More and more, Unmanned Aerial Vehicles (UAVs), are being used across industries to improve overall productivity. This can happen implicitly, as in construction. Here, drones are integrated with existing systems to increase efficiency and thus reduce operating costs. In contrast, drone use in real estate directly drives sales through aerial footage used as a marketing tool.
The most important benefit of commercial drone use, however, is the way in which UAVs can improve safety standards across industries, namely as a tool of inspection, monitoring, and delivery.
While the most popular way in which drones are used for inspection is in insurance claim adjustment, creative thinkers at companies of all sorts are finding ways to use their drone’s eye for detail to make their work safer.
For example, drones are becoming more and more popular for use in the inspection of pipelines and oil rigs to ensure the integrity of these fuel drilling and delivery systems. UAVs are also well suited to aid in or completely replace manned surveys of future construction sites, agricultural maintenance and development.
What is most exciting is how drones are quickly becoming the first in deployment in emergency response and military operations. UAVs, outfitted with streaming capabilities and integrated with software capable of reporting the lay of the land can help these brave men and women mitigate risk.
A drone’s aptitude for increased safety of industry professionals has largely to do with its fundamental ability to fly and for that flight to be controlled remotely. Flight, and more importantly, flight that is initiated with great ease, exponentially increases the speed of various tasks and the associated systems within a given industry.

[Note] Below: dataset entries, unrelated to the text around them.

-- pv_equiv track=rewrite | github.com/SudM/diff | Environment_Toggle_Drift/PolicyList.py | pick_single_condition_path
-- ===== SOURCE A (Python) =====
-- def pick_single_condition_path(cond_names):
--     targeting = [c for c in cond_names if c.startswith("POLICY.TARGETING")]
--     toggles = [c for c in cond_names if c.startswith("POLICY.TOGGLES")]
--
--     def longest(cands):
--         return max(cands, key=lambda s: len(s.split("."))) if cands else ""
--
--     if targeting:
--         action_first = [c for c in targeting if ".ACTION." in c]
--         return longest(action_first) if action_first else longest(targeting)
--     if toggles:
--         return longest(toggles)
--     return ""
-- ===== SOURCE B (Python) =====
-- def pick_single_condition_path(cond_names):
--     # one ranked pass: priority tier encoded ahead of dot-count in a single key
--     best = None
--     best_key = None
--     for c in cond_names:
--         if c.startswith("POLICY.TARGETING"):
--             k = (2, 1 if ".ACTION." in c else 0, len(c.split(".")))
--         elif c.startswith("POLICY.TOGGLES"):
--             k = (1, 0, len(c.split(".")))
--         else:
--             continue
--         if best is None or best_key < k:
--             best, best_key = c, k
--     return best if best is not None else ""
-- ===== Notes on version B (the rewrite author's own statement) =====
-- stated objective: alternative
-- what changed: Replaced A's cascade of list filters with re-scans and per-branch max calls by a single pass that assigns each eligible name one lexicographic ranking key (priority tier, ACTION flag, dot-count) and keeps the first maximum.
import Mathlib
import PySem

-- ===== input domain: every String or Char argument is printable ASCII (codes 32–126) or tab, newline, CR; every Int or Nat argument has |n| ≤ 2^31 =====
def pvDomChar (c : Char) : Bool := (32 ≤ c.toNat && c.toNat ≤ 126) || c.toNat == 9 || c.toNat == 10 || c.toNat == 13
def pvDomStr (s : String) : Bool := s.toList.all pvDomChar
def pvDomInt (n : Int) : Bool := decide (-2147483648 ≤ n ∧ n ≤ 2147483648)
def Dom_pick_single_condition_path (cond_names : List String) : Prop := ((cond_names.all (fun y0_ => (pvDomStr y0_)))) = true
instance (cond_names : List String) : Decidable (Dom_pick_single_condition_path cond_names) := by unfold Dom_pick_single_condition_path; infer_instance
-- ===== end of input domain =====

-- B replaces A's cascade of filters with one ranked pass (priority tier encoded ahead of
-- dot-count in a single lexicographic key); alternative decomposition, same behaviour.


-- ===== PORT A =====
-- helper 'longest(cands)': max(cands, key=lambda s: len(s.split("."))) if cands else ""
def pvA_longest (cands : List String) : String :=
  if cands ≠ [] then
    (PySem.List.max? cands (fun s => ((PySem.Str.split? s ".").getD []).length)).getD ""
  else ""

def pick_single_condition_path (cond_names : List String) : String :=
  let targeting := cond_names.filter (fun c => PySem.Str.startswith c "POLICY.TARGETING")
  let toggles := cond_names.filter (fun c => PySem.Str.startswith c "POLICY.TOGGLES")
  if targeting ≠ [] then
    let action_first := targeting.filter (fun c => PySem.Str.isIn ".ACTION." c)
    if action_first ≠ [] then pvA_longest action_first else pvA_longest targeting
  else if toggles ≠ [] then pvA_longest toggles
  else ""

Regardless of your business, time is money. More importantly, when a company in a high risk industry has aerial imaging capabilities, dangerous manual methods, which can be very costly in liability and human capital, become obsolete.

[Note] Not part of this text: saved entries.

-- pv_equiv track=rewrite | github.com/fractalate/atb-elite | lib/text.py | streamPositionedCharacters
-- ===== SOURCE A (Python) =====
-- def streamPositionedCharacters(text: str):
--     # XXX: This could have a pre-processed text wrapping integrated with it? Or just having one available would be helpful?
--     x, y = 0, 0
--     for c in text:
--         if c == '\n':
--             x = 0
--             y += 1
--         else:
--             yield x, y, c
--             x += 1
-- ===== SOURCE B (Python) =====
-- def streamPositionedCharacters(text: str):
--     for y, line in enumerate(text.split('\n')):
--         for x, c in enumerate(line):
--             yield x, y, c
-- ===== Notes on version B (the rewrite author's own statement) =====
-- stated objective: idiomatic
-- what changed: Replaces the single flat pass with manual x/y counter state by a two-level traversal: split the text into lines once, then nested enumerate over lines and characters.
import Mathlib
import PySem

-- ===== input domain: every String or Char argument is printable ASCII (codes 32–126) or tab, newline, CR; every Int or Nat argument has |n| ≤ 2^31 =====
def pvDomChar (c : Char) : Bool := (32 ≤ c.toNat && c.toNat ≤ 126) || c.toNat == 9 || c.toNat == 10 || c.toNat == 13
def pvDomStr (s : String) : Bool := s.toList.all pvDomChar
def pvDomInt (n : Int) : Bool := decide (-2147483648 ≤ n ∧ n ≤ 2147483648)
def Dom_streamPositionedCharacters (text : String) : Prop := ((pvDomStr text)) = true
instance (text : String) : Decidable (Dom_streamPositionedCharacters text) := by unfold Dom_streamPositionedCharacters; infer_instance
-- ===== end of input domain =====

-- B yields the same triples via text.split('\n') and a nested enumerate instead of A's
-- flat pass with manual x/y counters; return-value equivalence only (both are generators).

-- ===== PORT A =====
-- the flat loop over the characters with state (x, y)
def pvGoA : List Char → Int → Int → List (Int × Int × String)
  | [], _, _ => []
  | c :: cs, x, y =>
    if c = '\n' then pvGoA cs 0 (y + 1)
    else (x, y, String.ofList [c]) :: pvGoA cs (x + 1) y

def streamPositionedCharacters (text : String) : List (Int × Int × String) :=
  pvGoA text.toList 0 0

-- ===== PORT B =====
-- hand port of text.split('\n') for the single-character separator '\n'; exact:
-- Python's str.split with a one-char separator cuts at every occurrence, keeping empty pieces.
def pvSplitNl : List Char → List (List Char)
  | [] => [[]]
  | c :: cs =>
    if c = '\n' then [] :: pvSplitNl cs
    else ((c :: (pvSplitNl cs).headI) :: (pvSplitNl cs).tail)

def streamPositionedCharacters_alt (text : String) : List (Int × Int × String) :=
  (PySem.List.enumerate (pvSplitNl text.toList)).flatMap fun yl =>
    (PySem.List.enumerate yl.2).map fun xc => (xc.1, yl.1, String.ofList [xc.2])

-- ===== PRECONDITION & SPEC =====
def Spec_streamPositionedCharacters (text : String) (out : List (Int × Int × String)) : Prop := out = streamPositionedCharacters_alt text
instance (text : String) (out : List (Int × Int × String)) : Decidable (Spec_streamPositionedCharacters text out) := by unfold Spec_streamPositionedCharacters; infer_instance

-- ===== CLAIM (what is proved, stated in full; the proofs are below) =====
def Claim_equal_streamPositionedCharacters : Prop := ∀ (text : String), Dom_streamPositionedCharacters text → Spec_streamPositionedCharacters text (streamPositionedCharacters text)

-- ===== LEMMAS AND PROOFS =====

-- the common shape: emit the (partially consumed) first line from column x, later lines from 0
def pvEmit : List (List Char) → Int → Int → List (Int × Int × String)
  | [], _, _ => []
  | l :: ls, x, y =>
    ((PySem.List.enumerate l x).map fun xc => (xc.1, y, String.ofList [xc.2])) ++ pvEmit ls 0 (y + 1)

theorem pvSplitNl_ne_nil (cs : List Char) : pvSplitNl cs ≠ [] := by
  cases cs with
  | nil => simp [pvSplitNl]
  | cons c cs => by_cases h : c = '\n' <;> simp [pvSplitNl, h]

theorem pvGoA_eq_emit (cs : List Char) (x y : Int) :
    pvGoA cs x y = pvEmit (pvSplitNl cs) x y := by
  induction cs generalizing x y with
  | nil => simp [pvGoA, pvSplitNl, pvEmit]
  | cons c cs ih =>
    by_cases h : c = '\n'
    · simp [pvGoA, pvSplitNl, h, pvEmit, ih]
    · have hne := pvSplitNl_ne_nil cs
      rw [show pvSplitNl cs = (pvSplitNl cs).headI :: (pvSplitNl cs).tail by
        cases h' : pvSplitNl cs with
        | nil => exact absurd h' hne
        | cons a t => rfl] at ih
      simp [pvGoA, pvSplitNl, h, pvEmit, ih, PySem.List.enumerate_cons]

theorem pvFlatMap_eq_emit (ls : List (List Char)) (y : Int) :
    ((PySem.List.enumerate ls y).flatMap fun yl =>
      (PySem.List.enumerate yl.2).map fun xc => (xc.1, yl.1, String.ofList [xc.2]))
    = pvEmit ls 0 y := by
  induction ls generalizing y with
  | nil => simp [pvEmit, PySem.List.enumerate]
  | cons l ls ih => simp [pvEmit, PySem.List.enumerate_cons, ih]

-- ===== VERDICT (by name: the statement is the Claim_ definition above) =====
theorem streamPositionedCharacters_spec : Claim_equal_streamPositionedCharacters := by
  intro text _
  unfold Spec_streamPositionedCharacters streamPositionedCharacters streamPositionedCharacters_alt
  rw [pvGoA_eq_emit, pvFlatMap_eq_emit]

Today drones are outfitted (at the very least, compatible) with all types of sensors. Sensor technology can be integrated with UAVs to report on the physical properties of an inspection site such as corrosion, chemical conditions, gas or liquid leaking, cracks, and more.
Using these tools, consistent monitoring can be done so that professionals are more aware of an issue, or of the potential for a hazard to present itself.

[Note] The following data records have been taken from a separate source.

-- ===== VERDICT (by name: the statement is the Claim_ definition above) =====
theorem remove_invalid_spec : Claim_equal_remove_invalid := by
  intro dictionary valid _
  unfold Spec_remove_invalid remove_invalid remove_invalid_alt
  simp only [List.filter_filter]
  apply List.filter_congr
  intro w _
  rw [Bool.eq_iff_iff]
  set v := valid.toList with hv
  set slices : List (List Char) := [v.take 3, (v.drop 3).take 3, (v.drop 6).take 3, v.drop 9] with hslices
  set idx := pvBuildIndex (PySem.List.enumerate slices) with hidx
  have hcontains : ∀ c : Char, idx.contains c = v.contains c := by
    intro c
    rw [hidx, contains_buildIndex, Bool.eq_iff_iff]
    simp only [List.any_eq_true, List.contains_eq_mem, decide_eq_true_eq]
    constructor
    · rintro ⟨p, hp, hc⟩
      rw [PySem.List.mem_enumerate_iff] at hp
      obtain ⟨k, hk, rfl⟩ := hp
      apply (mem_slices v c).mp
      have hk4 : k < 4 := by simpa [hslices] using hk
      interval_cases k <;> simp_all
    · intro hc
      rcases (mem_slices v c).mpr hc with h | h | h | h
      · exact ⟨(0, v.take 3), by rw [PySem.List.mem_enumerate_iff]; exact ⟨0, by simp [hslices], by simp [hslices]⟩, h⟩
      · exact ⟨(1, (v.drop 3).take 3), by rw [PySem.List.mem_enumerate_iff]; exact ⟨1, by simp [hslices], by simp [hslices]⟩, h⟩
      · exact ⟨(2, (v.drop 6).take 3), by rw [PySem.List.mem_enumerate_iff]; exact ⟨2, by simp [hslices], by simp [hslices]⟩, h⟩
      · exact ⟨(3, v.drop 9), by rw [PySem.List.mem_enumerate_iff]; exact ⟨3, by simp [hslices], by simp [hslices]⟩, h⟩
  have halpha : pvAlphaB = pvAlphabet := by decide
  -- B's per-pair test, read as a Prop about A's groups list
  have hBpair : ∀ a b : Char,
      ((!(b == a)) && (PySem.Set.inter (idx.getD b []) (idx.getD a [])).isEmpty) = true ↔
      (a ≠ b ∧ ¬∃ g ∈ slices, a ∈ g ∧ b ∈ g) := by
    intro a b
    simp only [Bool.and_eq_true, Bool.not_eq_true', beq_eq_false_iff_ne, ne_eq,
      List.isEmpty_iff, List.eq_nil_iff_forall_not_mem]
    constructor
    · rintro ⟨hne, hemp⟩
      refine ⟨fun h => hne h.symm, fun hsh => ?_⟩
      obtain ⟨g, hg, h1, h2⟩ := hsh
      obtain ⟨x, hxb, hxa⟩ := (shared_group_iff slices b a).mpr ⟨g, hg, h2, h1⟩
      exact hemp x ((PySem.Set.mem_inter _ _ _).mpr ⟨hxb, hxa⟩)
    · rintro ⟨hne, hsh⟩
      refine ⟨fun h => hne h.symm, fun x hx => ?_⟩
      obtain ⟨hxb, hxa⟩ := (PySem.Set.mem_inter _ _ _).mp hx
      obtain ⟨g, hg, h2, h1⟩ := (shared_group_iff slices b a).mp ⟨x, hxb, hxa⟩
      exact hsh ⟨g, hg, h1, h2⟩
  -- B's per-letter test, read as a Prop about valid
  have hBword : ∀ c : Char,
      (¬(pvAlphaB.contains c && !(idx.contains c)) = true) ↔ (c ∈ pvAlphabet → c ∈ v) := by
    intro c
    rw [halpha, hcontains c]
    simp only [Bool.and_eq_true, Bool.not_eq_true', List.contains_eq_mem, decide_eq_true_eq,
      decide_eq_false_iff_not, not_and, not_not]
  rw [pvScan_none]
  constructor
  · -- A keeps w → B keeps w
    intro hA
    simp only [Bool.and_eq_true, List.all_eq_true, List.mem_filter, Bool.not_eq_eq_eq_not,
      Bool.not_true, List.contains_eq_mem, decide_eq_false_iff_not,
      bne_iff_ne, ne_eq] at hA
    obtain ⟨hperm, hdbl, hinv⟩ := hA
    constructor
    · intro c hc
      rw [hBword c]
      intro hca
      by_contra hcv
      exact hinv c ⟨hca, hcv⟩ hc
    · rw [List.all_eq_true]
      intro ab hab
      rw [hBpair ab.1 ab.2]
      have hne : ab.1 ≠ ab.2 := hdbl ab hab
      refine ⟨hne, fun hsh => ?_⟩
      exact hperm ab hab ((mem_perms_foldl slices ab.1 ab.2 hne).mpr hsh)
  · -- B keeps w → A keeps w
    rintro ⟨hword, hpairs⟩
    rw [List.all_eq_true] at hpairs
    have hpairs' : ∀ ab ∈ w.toList.zip w.toList.tail,
        ab.1 ≠ ab.2 ∧ ¬∃ g ∈ slices, ab.1 ∈ g ∧ ab.2 ∈ g :=
      fun ab hab => (hBpair ab.1 ab.2).mp (hpairs ab hab)
    simp only [Bool.and_eq_true, List.all_eq_true, List.mem_filter, Bool.not_eq_eq_eq_not,
      Bool.not_true, List.contains_eq_mem, decide_eq_false_iff_not,
      bne_iff_ne, ne_eq]
    refine ⟨?_, fun ab hab => (hpairs' ab hab).1, ?_⟩
    · intro ab hab hmem
      have ⟨hne, hns⟩ := hpairs' ab hab
      exact hns ((mem_perms_foldl slices ab.1 ab.2 hne).mp hmem)
    · intro c hcinv hcw
      have h1 : c ∈ pvAlphabet := hcinv.1
      have h2 : ¬ c ∈ v := by simpa using hcinv.2
      exact h2 ((hBword c).mp (hword c hcw) h1)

It is reasonable to theorize that when drones are applied to help manage safety, they are poised to kill jobs. For instance, in some industries, work that was once conducted by manned teams of professionals are being replaced by a single UAV.
The truth is, though, that aerial surveys and inspections cannot completely replace these manned teams. Rather, the two will work together.
When a drone remote is in the hand of a trained industry professional with years of practical inspection experience, the drone becomes an invaluable tool, capable of painting a more accurate picture of the environment in which humans will be working. In this way, manned operations like a construction build, for instance, are better prepared, more quickly put into action, and ultimately, safer for everyone involved.